With the Securities and Exchange Commission's controversial shareholder proxy access proposal stalled, another corporate governance battle has come to the forefront: a majority-vote standard for director elections. There seems to be considerable momentum for making the change, with a number of stakeholder campaigns underway to encourage companies to require a majority vote of ballots cast in the election of directors. Under the plurality-vote standard that is now common, since director elections are usually uncontested, candidates win as long as they get a single affirmative vote, no matter how many votes are withheld.

An American Bar Association (ABA) task force is considering whether to amend the Model Business Corporation Act and a group of unions and corporations is looking at what a majority-vote standard would involve. During the current proxy season, shareholders at more than 60 companies will vote on resolutions calling for a majority-vote standard. The resolutions, put forward by a group of unions, have some powerful supporters, including Institutional Shareholder Services. In mid-April, majority-vote resolutions won 48% of the votes at Gannett Co. and 38% at Caterpillar Inc. That's a big improvement from 2004, when the best showing by similar resolutions was 18% in favor.

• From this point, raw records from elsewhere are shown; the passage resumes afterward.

-- pv_equiv track=rewrite | github.com/tatilattanzi/querido-diario | data_collection/gazette/mapeadores/base/mapeador.py | name_abbreviation
-- ===== SOURCE A (Python) =====
-- def name_abbreviation(city_name):
--     # problema: d'agua está virando dagua no codigo, chega aqui usando d no split e nao a
--     subnames = city_name.split()
--     abbrev_list = []
--
--     if len(subnames) > 1:
--         begin = ""
--         end = ""
--         for i in range(len(subnames)):
--             if subnames[i] not in ["da", "de", "do"]:
--                 begin += subnames[i][0]
--                 for y in range(i + 1, len(subnames)):
--                     if subnames[y] not in ["da", "de", "do"]:
--                         end += subnames[y]
--                 abbrev = begin + end
--                 if len(abbrev) > 3:
--                     abbrev_list.append(abbrev)
--                 end = ""
--
--     return abbrev_list
-- ===== SOURCE B (Python) =====
-- def name_abbreviation(city_name):
--     subnames = city_name.split()
--     if len(subnames) <= 1:
--         return []
--     stop = {"da", "de", "do"}
--     # suffix[i] = concatenation of every non-stopword word after index i
--     suffix = [""] * len(subnames)
--     acc = ""
--     for i in range(len(subnames) - 1, -1, -1):
--         suffix[i] = acc
--         if subnames[i] not in stop:
--             acc = subnames[i] + acc
--     result = []
--     begin = ""
--     for i, w in enumerate(subnames):
--         if w not in stop:
--             begin += w[0]
--             ab = begin + suffix[i]
--             if len(ab) > 3:
--                 result.append(ab)
--     return result
-- ===== Notes on version B (the rewrite author's own statement) =====
-- stated objective: alternative
-- what changed: A re-scans the whole remaining tail for every non-stopword word to rebuild the suffix concatenation; B precomputes a suffix-concatenation table in one right-to-left pass and then emits abbreviations in a single forward pass.
import Mathlib
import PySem

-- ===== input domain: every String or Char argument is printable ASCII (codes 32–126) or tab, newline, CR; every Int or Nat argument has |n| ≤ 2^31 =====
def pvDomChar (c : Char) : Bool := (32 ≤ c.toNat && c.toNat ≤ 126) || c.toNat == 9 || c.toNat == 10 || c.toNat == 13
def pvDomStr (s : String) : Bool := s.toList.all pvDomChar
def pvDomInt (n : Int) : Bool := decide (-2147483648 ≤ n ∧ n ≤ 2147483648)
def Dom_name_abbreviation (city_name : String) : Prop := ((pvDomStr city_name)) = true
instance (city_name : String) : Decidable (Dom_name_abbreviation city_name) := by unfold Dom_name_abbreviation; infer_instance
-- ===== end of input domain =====

-- B replaces A's per-word re-scan of the tail by a precomputed suffix-concatenation table plus one forward pass (alternative decomposition; same measured cost).


-- ===== PORT A =====
-- Strings are handled on the List Char side (PySem.Chars layer); words from split() are nonempty,
-- so `w.take 1` is exactly Python's `w[0]` there.
def pvStopA (w : List Char) : Bool := w == "da".toList || w == "de".toList || w == "do".toList

-- A's inner loop: end += subnames[y] over the remaining words (left to right)
def pvEndA (ws : List (List Char)) : List Char :=
  ws.foldl (fun e w => if pvStopA w then e else e ++ w) []

-- A's outer loop, state = (begin, abbrev_list)
def pvLoopA (b : List Char) (acc : List String) : List (List Char) → List String
  | [] => acc
  | w :: ws =>
    if pvStopA w then pvLoopA b acc ws
    else
      let b' := b ++ w.take 1
      let ab := b' ++ pvEndA ws
      pvLoopA b' (if 3 < ab.length then acc ++ [String.ofList ab] else acc) ws

def name_abbreviation (city_name : String) : List String :=
  let subnames := (PySem.Str.split₀ city_name).map String.toList
  if 1 < subnames.length then pvLoopA [] [] subnames else []

-- ===== PORT B =====
def pvStopB (w : List Char) : Bool := ["da".toList, "de".toList, "do".toList].contains w

-- right-to-left pass: returns (suffix table, concatenation of all non-stopword words)
def pvSufB : List (List Char) → List (List Char) × List Char
  | [] => ([], [])
  | w :: ws =>
    let (t, s) := pvSufB ws
    (s :: t, if pvStopB w then s else w ++ s)

-- forward pass over words zipped with their suffix entries
def pvFwdB (b : List Char) : List (List Char × List Char) → List String
  | [] => []
  | (w, suf) :: rest =>
    if pvStopB w then pvFwdB b rest
    else
      let b' := b ++ w.take 1
      let ab := b' ++ suf
      (if 3 < ab.length then [String.ofList ab] else []) ++ pvFwdB b' rest

def name_abbreviation_alt (city_name : String) : List String :=
  let subnames := (PySem.Str.split₀ city_name).map String.toList
  if subnames.length ≤ 1 then []
  else pvFwdB [] (subnames.zip (pvSufB subnames).1)

-- ===== PRECONDITION & SPEC =====
def Spec_name_abbreviation (city_name : String) (out : List String) : Prop := out = name_abbreviation_alt city_name
instance (city_name : String) (out : List String) : Decidable (Spec_name_abbreviation city_name out) := by unfold Spec_name_abbreviation; infer_instance

-- ===== CLAIM (what is proved, stated in full; the proofs are below) =====
def Claim_equal_name_abbreviation : Prop := ∀ (city_name : String), Dom_name_abbreviation city_name → Spec_name_abbreviation city_name (name_abbreviation city_name)

-- ===== LEMMAS AND PROOFS =====
theorem pvStop_eq (w : List Char) : pvStopB w = pvStopA w := by
  simp only [pvStopA, pvStopB, List.contains_cons, List.contains_nil, Bool.or_false,
    Bool.or_assoc]

theorem pvEndA_eq (ws : List (List Char)) : pvEndA ws = (pvSufB ws).2 := by
  suffices h : ∀ e, ws.foldl (fun e w => if pvStopA w then e else e ++ w) e = e ++ (pvSufB ws).2 by
    simpa [pvEndA] using h []
  induction ws with
  | nil => simp [pvSufB]
  | cons w ws ih =>
    intro e
    by_cases hw : pvStopA w = true <;>
      simp [pvSufB, pvStop_eq, hw, ih, List.append_assoc]

theorem pvLoopA_eq (ws : List (List Char)) : ∀ b acc,
    pvLoopA b acc ws = acc ++ pvFwdB b (ws.zip (pvSufB ws).1) := by
  induction ws with
  | nil => intro b acc; simp [pvLoopA, pvFwdB]
  | cons w ws ih =>
    intro b acc
    by_cases hw : pvStopA w = true <;>
      simp [pvLoopA, pvSufB, pvFwdB, pvStop_eq, hw, ih, pvEndA_eq, List.append_assoc] <;>
      split_ifs <;> simp

-- ===== VERDICT (by name: the statement is the Claim_ definition above) =====
theorem name_abbreviation_spec : Claim_equal_name_abbreviation := by
  intro city_name _
  unfold Spec_name_abbreviation name_abbreviation name_abbreviation_alt
  set ws := (PySem.Str.split₀ city_name).map String.toList with hws
  by_cases h : 1 < ws.length
  · simp [h, Nat.not_le.mpr h, pvLoopA_eq]
  · simp [h, Nat.le_of_not_lt (by simpa using h)]
-- pv_equiv track=rewrite | github.com/TTCashier/aus-name-checker | name_checker/names.py | _portmanteau
-- ===== SOURCE A (Python) =====
-- def _portmanteau(word1: str, word2: str) -> list[str]:
--     """Generate portmanteau blends of two words.
--     Finds overlap points (shared letters at join) and merges,
--     plus simple truncation blends."""
--     results = []
--     w1 = word1.lower()
--     w2 = word2.lower()
--
--     # Overlap blending: find where end of word1 overlaps with start of word2
--     for overlap_len in range(1, min(len(w1), len(w2))):
--         if w1[-overlap_len:] == w2[:overlap_len]:
--             blend = word1 + word2[overlap_len:]
--             results.append(blend)
--
--     # Simple truncation blends: first 3-4 chars of w1 + last 3-4 chars of w2
--     for cut1 in range(3, min(5, len(w1) + 1)):
--         for cut2 in range(3, min(5, len(w2) + 1)):
--             blend = word1[:cut1] + word2[-cut2:]
--             # Capitalize second part
--             blend_cap = word1[:cut1].capitalize() + word2[-cut2:]
--             if blend_cap.lower() != w1 and blend_cap.lower() != w2:
--                 results.append(blend_cap)
--
--     # Deduplicate while preserving order
--     seen = set()
--     unique = []
--     for r in results:
--         if r.lower() not in seen:
--             seen.add(r.lower())
--             unique.append(r)
--     return unique[:6]  # Cap to avoid too many
-- ===== SOURCE B (Python) =====
-- def _z_array(s):
--     """Z-array: z[i] = length of the longest common prefix of s and s[i:]."""
--     n = len(s)
--     z = [0] * n
--     l = r = 0
--     for i in range(1, n):
--         k = min(r - i, z[i - l]) if i < r else 0
--         while i + k < n and s[k] == s[i + k]:
--             k += 1
--         z[i] = k
--         if i + k > r:
--             l, r = i, i + k
--     return z
--
--
-- def _portmanteau(word1: str, word2: str) -> list[str]:
--     """All suffix(w1)-prefix(w2) overlap lengths are read off one Z-array of
--     w2+w1 computed in O(n) (the suffix of length k overlaps iff z[m-k] == k),
--     instead of comparing a pair of fresh slices per overlap length; dedup keeps
--     the first spelling per lowercase form via a dict."""
--     w1 = word1.lower()
--     w2 = word2.lower()
--     n1, n2 = len(w1), len(w2)
--     z = _z_array(w2 + w1)
--     m = n1 + n2
--     results = []
--     for k in range(1, min(n1, n2)):
--         if z[m - k] == k:
--             results.append(word1 + word2[k:])
--     for cut1 in range(3, min(5, n1 + 1)):
--         head = word1[:cut1].capitalize()
--         for cut2 in range(3, min(5, n2 + 1)):
--             blend = head + word2[-cut2:]
--             low = blend.lower()
--             if low != w1 and low != w2:
--                 results.append(blend)
--     uniq = {}
--     for r_ in results:
--         uniq.setdefault(r_.lower(), r_)
--     return list(uniq.values())[:6]
-- ===== Notes on version B (the rewrite author's own statement) =====
-- stated objective: faster
-- what changed: overlap lengths are read off a single Z-array of w2+w1 (Z-algorithm, computed once in linear time) instead of comparing two freshly built slices for every candidate overlap length, and dedup keeps the first spelling per lowercase form via one dict.setdefault pass instead of a parallel set+list
import Mathlib
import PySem

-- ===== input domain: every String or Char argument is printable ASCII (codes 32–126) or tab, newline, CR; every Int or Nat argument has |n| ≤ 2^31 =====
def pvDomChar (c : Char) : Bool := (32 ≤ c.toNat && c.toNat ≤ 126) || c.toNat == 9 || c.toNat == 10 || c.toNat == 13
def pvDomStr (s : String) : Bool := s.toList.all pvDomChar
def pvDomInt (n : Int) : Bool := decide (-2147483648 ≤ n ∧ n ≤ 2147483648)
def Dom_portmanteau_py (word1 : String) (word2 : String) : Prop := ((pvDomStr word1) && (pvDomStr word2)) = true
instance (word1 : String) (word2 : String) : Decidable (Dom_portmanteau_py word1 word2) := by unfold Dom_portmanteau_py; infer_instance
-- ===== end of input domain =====

-- B finds every suffix(w1)/prefix(w2) overlap by reading one Z-array of w2+w1 (computed once,
-- linear-time) instead of comparing a pair of fresh slices per overlap length, and dedups with a
-- dict keyed by the lowercase form; intended to be faster on long words.


-- ===== PORT A =====

-- str.capitalize(): first char uppercased, rest lowercased (exact on ASCII; shared by both ports)
def pvCapitalize (cs : List Char) : List Char :=
  match cs with
  | [] => []
  | c :: rest => PySem.Chars.upperChar c :: PySem.Chars.lower rest
-- pv_equiv track=rewrite | github.com/Agv01/Sintaxis | Parser.py | automataParentesisAbre
-- ===== SOURCE A (Python) =====
-- ESTADO_FINAL = "ESTADO FINAL"
--
-- ESTADO_NO_FINAL = "NO ACEPTADO"
--
-- ESTADO_TRAMPA = "EN ESTADO TRAMPA"
--
-- def automataParentesisAbre(lexema):
--     estado = 0
--     estadoFinal = [1]
--     for caracter in lexema:
--         if estado == 0 and caracter == "(":
--             estado = 1
--         else:
--             estado = -1
--             break
--     if estado == -1:
--         return ESTADO_TRAMPA
--     elif estado in estadoFinal:
--         return ESTADO_FINAL
--     else:
--         return ESTADO_NO_FINAL
-- ===== SOURCE B (Python) =====
-- ESTADO_FINAL = "ESTADO FINAL"
--
-- ESTADO_NO_FINAL = "NO ACEPTADO"
--
-- ESTADO_TRAMPA = "EN ESTADO TRAMPA"
--
-- def automataParentesisAbre(lexema):
--     if lexema == "(":
--         return ESTADO_FINAL
--     if lexema == "":
--         return ESTADO_NO_FINAL
--     return ESTADO_TRAMPA
-- ===== Notes on version B (the rewrite author's own statement) =====
-- stated objective: simpler
-- what changed: Replaced the per-character DFA loop over the string with three direct whole-string comparisons (the automaton only accepts the exact string '(').
import Mathlib
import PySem

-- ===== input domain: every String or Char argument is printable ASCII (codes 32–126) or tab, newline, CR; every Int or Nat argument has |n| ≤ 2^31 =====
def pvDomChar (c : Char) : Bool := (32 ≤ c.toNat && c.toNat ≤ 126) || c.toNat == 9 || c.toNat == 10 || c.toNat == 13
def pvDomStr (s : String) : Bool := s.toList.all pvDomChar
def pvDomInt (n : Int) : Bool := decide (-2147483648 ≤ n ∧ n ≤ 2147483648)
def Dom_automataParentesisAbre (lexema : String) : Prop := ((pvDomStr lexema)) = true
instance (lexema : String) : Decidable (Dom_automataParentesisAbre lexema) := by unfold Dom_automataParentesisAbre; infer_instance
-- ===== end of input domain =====

-- ===== PORT A =====
-- B replaces A's per-character DFA loop with direct whole-string comparisons (simpler).
def pvEstadoFinal : String := "ESTADO FINAL"
def pvEstadoNoFinal : String := "NO ACEPTADO"
def pvEstadoTrampa : String := "EN ESTADO TRAMPA"

-- the for-loop with its break: state is Int; -1 means the break was taken
def pvLoopA : List Char → Int → Int
  | [], estado => estado
  | c :: cs, estado =>
    if estado == 0 && c == '(' then pvLoopA cs 1
    else -1

def automataParentesisAbre (lexema : String) : String :=
  let estado := pvLoopA lexema.toList 0
  if estado = -1 then pvEstadoTrampa
  else if estado ∈ [(1 : Int)] then pvEstadoFinal
  else pvEstadoNoFinal

-- ===== PORT B =====
def automataParentesisAbre_alt (lexema : String) : String :=
  if lexema = "(" then pvEstadoFinal
  else if lexema = "" then pvEstadoNoFinal
  else pvEstadoTrampa

-- ===== PRECONDITION & SPEC =====
def Spec_automataParentesisAbre (lexema : String) (out : String) : Prop := out = automataParentesisAbre_alt lexema
instance (lexema : String) (out : String) : Decidable (Spec_automataParentesisAbre lexema out) := by unfold Spec_automataParentesisAbre; infer_instance

-- ===== CLAIM (what is proved, stated in full; the proofs are below) =====
def Claim_equal_automataParentesisAbre : Prop := ∀ (lexema : String), Dom_automataParentesisAbre lexema → Spec_automataParentesisAbre lexema (automataParentesisAbre lexema)

-- ===== LEMMAS AND PROOFS =====
theorem pvString_eq_iff_toList (s t : String) : s = t ↔ s.toList = t.toList := by
  constructor
  · intro h; rw [h]
  · intro h; exact String.ext (by simpa using h)

-- ===== VERDICT (by name: the statement is the Claim_ definition above) =====
theorem automataParentesisAbre_spec : Claim_equal_automataParentesisAbre := by
  intro lexema _
  unfold Spec_automataParentesisAbre automataParentesisAbre automataParentesisAbre_alt
  simp only [pvString_eq_iff_toList]
  match h : lexema.toList with
  | [] => simp [pvLoopA]
  | [c] =>
    by_cases hc : c = '('
    · subst hc; simp [pvLoopA]
    · simp [pvLoopA, hc]
  | c :: d :: rest =>
    by_cases hc : c = '('
    · subst hc; simp [pvLoopA]
    · simp [pvLoopA, hc]
-- the two initial sums are the same structure: A's dict build + insert = dict of B's list
theorem init_sums (graph : List Int) (start : Int) (h0 : 0 ≤ start)
    (h1 : start < (graph.length : Int)) :
    ((PySem.List.pyRange 0 (graph.length : Int)).foldl
        (fun (d : PySem.Dict Int Int) i => d.insert i 0) PySem.Dict.empty).insert start
        (PySem.List.pyGetD graph start 0) =
      dictOf (PySem.List.pySetD (List.replicate graph.length (0 : Int)) start
        (PySem.List.pyGetD graph start 0)) := by
  have hnodup : (PySem.List.pyRange 0 (graph.length : Int)).Nodup := by
    rw [PySem.List.pyRange_zero_natCast]
    exact (List.nodup_range).map (fun a b h => by exact_mod_cast h)
  have hitems := PySem.Dict.items_foldl_insert_fresh
    (PySem.List.pyRange 0 (graph.length : Int)) (fun i => i) (fun _ => (0:Int))
    PySem.Dict.empty (fun a _ => PySem.Dict.contains_empty a)
    (by simpa using hnodup)
  have heta : ((PySem.List.pyRange 0 (graph.length : Int)).foldl
      (fun (d : PySem.Dict Int Int) i => d.insert i 0) PySem.Dict.empty)
      = PySem.Dict.mk (((PySem.List.pyRange 0 (graph.length : Int)).foldl
        (fun (d : PySem.Dict Int Int) i => d.insert i 0) PySem.Dict.empty).items) := rfl
  have hfold : ((PySem.List.pyRange 0 (graph.length : Int)).foldl
      (fun (d : PySem.Dict Int Int) i => d.insert i 0) PySem.Dict.empty)
      = dictOf (List.replicate graph.length (0:Int)) := by
    rw [heta, hitems]
    unfold dictOf
    have hlr : ((List.replicate graph.length (0:Int)).length : Int) = (graph.length : Int) := by
      simp
    rw [hlr]
    have hzip : (PySem.List.pyRange 0 (graph.length : Int)).zip
        (List.replicate graph.length (0:Int))
        = (PySem.List.pyRange 0 (graph.length : Int)).map (fun k => (k, (0:Int))) := by
      have hlen : (PySem.List.pyRange 0 (graph.length : Int)).length = graph.length := by
        rw [pyRange_len]; omega
      rw [show (List.replicate graph.length (0:Int))
          = List.replicate (PySem.List.pyRange 0 (graph.length : Int)).length (0:Int) by rw [hlen]]
      exact zip_replicate_pairs _ 0
    rw [hzip]
    simp [PySem.Dict.empty]
  rw [hfold]
  rw [insert_dictOf _ start _ h0 (by simpa using h1)]
  rw [PySem.List.pySetD_of_nonneg _ _ h0]
-- §6 replacing every copy of the leftmost group commutes with B's scan
theorem repl_wf (b param : List Char) (hbo : '(' ∉ b) (hbc : ')' ∉ b)
    (hpo : '(' ∉ param) (hpc : ')' ∉ param) (hparam : alt_param b = param) :
    ∀ n r, r.length ≤ n → wfOut r = true →
      wfOut (repl '(' (b ++ [')']) param r) = true ∧
      (repl '(' (b ++ [')']) param r).count '(' ≤ r.count '(' ∧
      alt_go (repl '(' (b ++ [')']) param r) = alt_go r := by
  intro n
  induction n with
  | zero =>
    intro r hr hwf
    have hnil : r = [] := List.eq_nil_of_length_eq_zero (by omega)
    subst hnil
    refine ⟨?_, ?_, ?_⟩ <;> simp [repl_nil, wfOut]
  | succ n ih =>
    intro r hr hwf
    by_cases hmem : '(' ∈ r
    · obtain ⟨p, b', r', rfl, hpo', hpc', hbo', hbc', hwf'⟩ := wf_decomp r hwf hmem
      have hr' : r'.length ≤ n := by simp at hr; omega
      obtain ⟨hw', hc', ha'⟩ := ih r' hr' hwf'
      rw [repl_free _ _ _ p _ hpo']
      by_cases hb' : b' = b
      · subst hb'
        rw [repl_hit _ _ _ hbc']
        refine ⟨?_, ?_, ?_⟩
        · rw [wfOut_free p _ hpo' hpc', wfOut_free param _ hpo hpc]
          exact hw'
        · simp only [List.count_append, List.count_cons]
          have h0p : p.count '(' = 0 := List.count_eq_zero.mpr hpo'
          have h0b : b'.count '(' = 0 := List.count_eq_zero.mpr hbo'
          have h0pr : param.count '(' = 0 := List.count_eq_zero.mpr hpo
          simp [h0p, h0b, h0pr]
          omega
        · rw [alt_free p _ hpo', alt_free param _ hpo, ha',
            alt_free p _ hpo', alt_group _ _ hbc', hparam]
      · rw [repl_miss _ _ _ _ hbc hbo' hbc' hb']
        refine ⟨?_, ?_, ?_⟩
        · rw [wfOut_free p _ hpo' hpc', wf_group _ _ hbo' hbc']
          exact hw'
        · simp only [List.count_append, List.count_cons]
          omega
        · rw [alt_free p _ hpo', alt_group _ _ hbc', ha',
            alt_free p _ hpo', alt_group _ _ hbc']
    · rw [repl_id _ _ _ _ hmem]
      exact ⟨hwf, le_rfl, rfl⟩

theorem wf_count :
    ∀ n cs, cs.length ≤ n → wfOut cs = true → 2 * cs.count '(' ≤ cs.length := by
  intro n
  induction n with
  | zero =>
    intro cs h _
    have : cs = [] := List.eq_nil_of_length_eq_zero (by omega)
    subst this; simp
  | succ n ih =>
    intro cs h hwf
    by_cases hmem : '(' ∈ cs
    · obtain ⟨p, b, r, rfl, hpo, hpc, hbo, hbc, hwfr⟩ := wf_decomp cs hwf hmem
      have hr : r.length ≤ n := by simp at h; omega
      have := ih r hr hwfr
      have h0p : p.count '(' = 0 := List.count_eq_zero.mpr hpo
      have h0b : b.count '(' = 0 := List.count_eq_zero.mpr hbo
      simp [List.count_append, h0p, h0b]
      omega
    · rw [List.count_eq_zero.mpr hmem]
      simp

-- §7 the main induction: A's fuelled recursion equals B's single scan
theorem A_go_id (n : Nat) (s : String) (h : '(' ∉ s.toList) :
    reconstruct_route_go n s = s := by
  cases n with
  | zero => rfl
  | succ n =>
    have hfind : PySem.Str.find s "(" = -1 := by
      rw [PySem.Str.find_eq, show ("(" : String).toList = ['('] from by decide]
      exact find_none _ _ h
    rw [reconstruct_route_go, if_pos hfind]

theorem A_go_alt :
    ∀ (n : Nat) (s : String), wfOut s.toList = true → s.toList.count '(' < n →
      reconstruct_route_go n s = String.ofList (alt_go s.toList) := by
  intro n
  induction n with
  | zero => intro s _ h; exact absurd h (Nat.not_lt_zero _)
  | succ n ih =>
    intro s hwf hcnt
    by_cases hmem : '(' ∈ s.toList
    · obtain ⟨p, b, r, htl, hpo, hpc, hbo, hbc, hwfr⟩ := wf_decomp s.toList hwf hmem
      have hfind1 : PySem.Str.find s "(" = (p.length : Int) := by
        rw [PySem.Str.find_eq, show ("(" : String).toList = ['('] from by decide, htl]
        exact find_first p '(' _ hpo
      have hfind2 : PySem.Str.find s ")" = ((p.length + 1 + b.length : Nat) : Int) := by
        rw [PySem.Str.find_eq, show (")" : String).toList = [')'] from by decide, htl,
          show p ++ '(' :: (b ++ ')' :: r) = (p ++ '(' :: b) ++ ')' :: r from by simp]
        have := find_first (p ++ '(' :: b) ')' r (by simp [hpc, hbc])
        rw [this]
        push_cast
        simp
        ring
      have hregex : (PySem.Str.slice s (some (PySem.Str.find s "("))
          (some (PySem.Str.find s ")" + 1))).toList = '(' :: (b ++ [')']) := by
        rw [PySem.Str.toList_slice, hfind1, hfind2]
        simp only [PySem.Chars.slice_eq_listSlice]
        rw [show ((p.length + 1 + b.length : Nat) : Int) + 1
            = ((p.length + 1 + b.length + 1 : Nat) : Int) from by push_cast; ring,
          PySem.List.slice_natCast, htl, List.drop_left]
        rw [show p.length + 1 + b.length + 1 - p.length = b.length + 2 from by omega]
        rw [show ('(' :: (b ++ ')' :: r)) = '(' :: ((b ++ [')']) ++ r) from by simp,
          List.take_succ_cons]
        congr 1
        rw [show b.length + 1 = (b ++ [')']).length from by simp, List.take_left]
      rw [reconstruct_route_go]
      dsimp only
      rw [if_neg (by rw [hfind1]; omega)]
      set regex := PySem.Str.slice s (some (PySem.Str.find s "("))
          (some (PySem.Str.find s ")" + 1)) with hregexdef
      have hparamtl : (PySem.Str.slice regex (some (PySem.Str.find regex "<"))
          (some (PySem.Str.find regex ">" + 1))).toList = alt_param b := by
        rw [PySem.Str.toList_slice, PySem.Str.find_eq, PySem.Str.find_eq,
          show ("<" : String).toList = ['<'] from by decide,
          show (">" : String).toList = ['>'] from by decide, hregex]
        exact param_regex b
      set param := PySem.Str.slice regex (some (PySem.Str.find regex "<"))
          (some (PySem.Str.find regex ">" + 1)) with hparamdef
      have hppo : '(' ∉ alt_param b := fun hm => hbo (mem_alt_param b _ hm)
      have hppc : ')' ∉ alt_param b := fun hm => hbc (mem_alt_param b _ hm)
      have hreptl : (PySem.Str.replace s regex param).toList
          = p ++ alt_param b ++ repl '(' (b ++ [')']) (alt_param b) r := by
        rw [PySem.Str.toList_replace, hregex, hparamtl, htl,
          show ('(' :: (b ++ [')'])) = '(' :: (b ++ [')']) from rfl]
        rw [replace_eq_repl '(' (b ++ [')']) (alt_param b) _]
        rw [repl_free _ _ _ p _ hpo, repl_hit _ _ _ hbc]
        simp
      obtain ⟨hw', hc', ha'⟩ :=
        repl_wf b (alt_param b) hbo hbc hppo hppc rfl r.length r le_rfl hwfr
      have hcount : s.toList.count '(' = r.count '(' + 1 := by
        rw [htl]
        simp [List.count_append, List.count_eq_zero.mpr hpo,
          List.count_eq_zero.mpr hbo]
      rw [ih (PySem.Str.replace s regex param)
        (by rw [hreptl, List.append_assoc, wfOut_free p _ hpo hpc, wfOut_free _ _ hppo hppc]; exact hw')
        (by
          rw [hreptl]
          have : (p ++ alt_param b ++ repl '(' (b ++ [')']) (alt_param b) r).count '('
              = (repl '(' (b ++ [')']) (alt_param b) r).count '(' := by
            simp [List.count_append, List.count_eq_zero.mpr hpo,
              List.count_eq_zero.mpr hppo]
          rw [this]
          omega)]
      rw [hreptl, List.append_assoc, alt_free p _ hpo, alt_free _ _ hppo, ha']
      rw [htl, alt_free p _ hpo, alt_group _ _ hbc]
    · rw [A_go_id _ _ hmem, alt_id _ hmem, String.ofList_toList]

-- ===== VERDICT (by name: the statement is the Claim_ definition above) =====
theorem reconstruct_route_spec : Claim_equal_reconstruct_route := by
  intro route _ hpre
  unfold Spec_reconstruct_route reconstruct_route reconstruct_route_alt
  by_cases hmem : '(' ∈ route.toList
  · apply A_go_alt _ _ hpre
    have h2 := wf_count route.toList.length route.toList le_rfl hpre
    have h1 : 0 < route.toList.count '(' := List.count_pos_iff.mpr hmem
    have h3 : (PySem.Str.len route).toNat = route.toList.length := by simp
    omega
  · rw [A_go_id _ _ hmem, alt_id _ hmem, String.ofList_toList]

Critics question whether a change is necessary, claiming that withhold votes have evolved into an effective tool for dissatisfied shareholders. "There's ample evidence that nominating committees are carefully looking at any board member who receives a substantial withhold vote and not renominating them to a board," says David Hirschmann, a senior vice president at the U.S. Chamber of Commerce. In response, advocates of the change note that in 2004, a number of directors continued to serve on boards although they received less than 50% of the votes cast.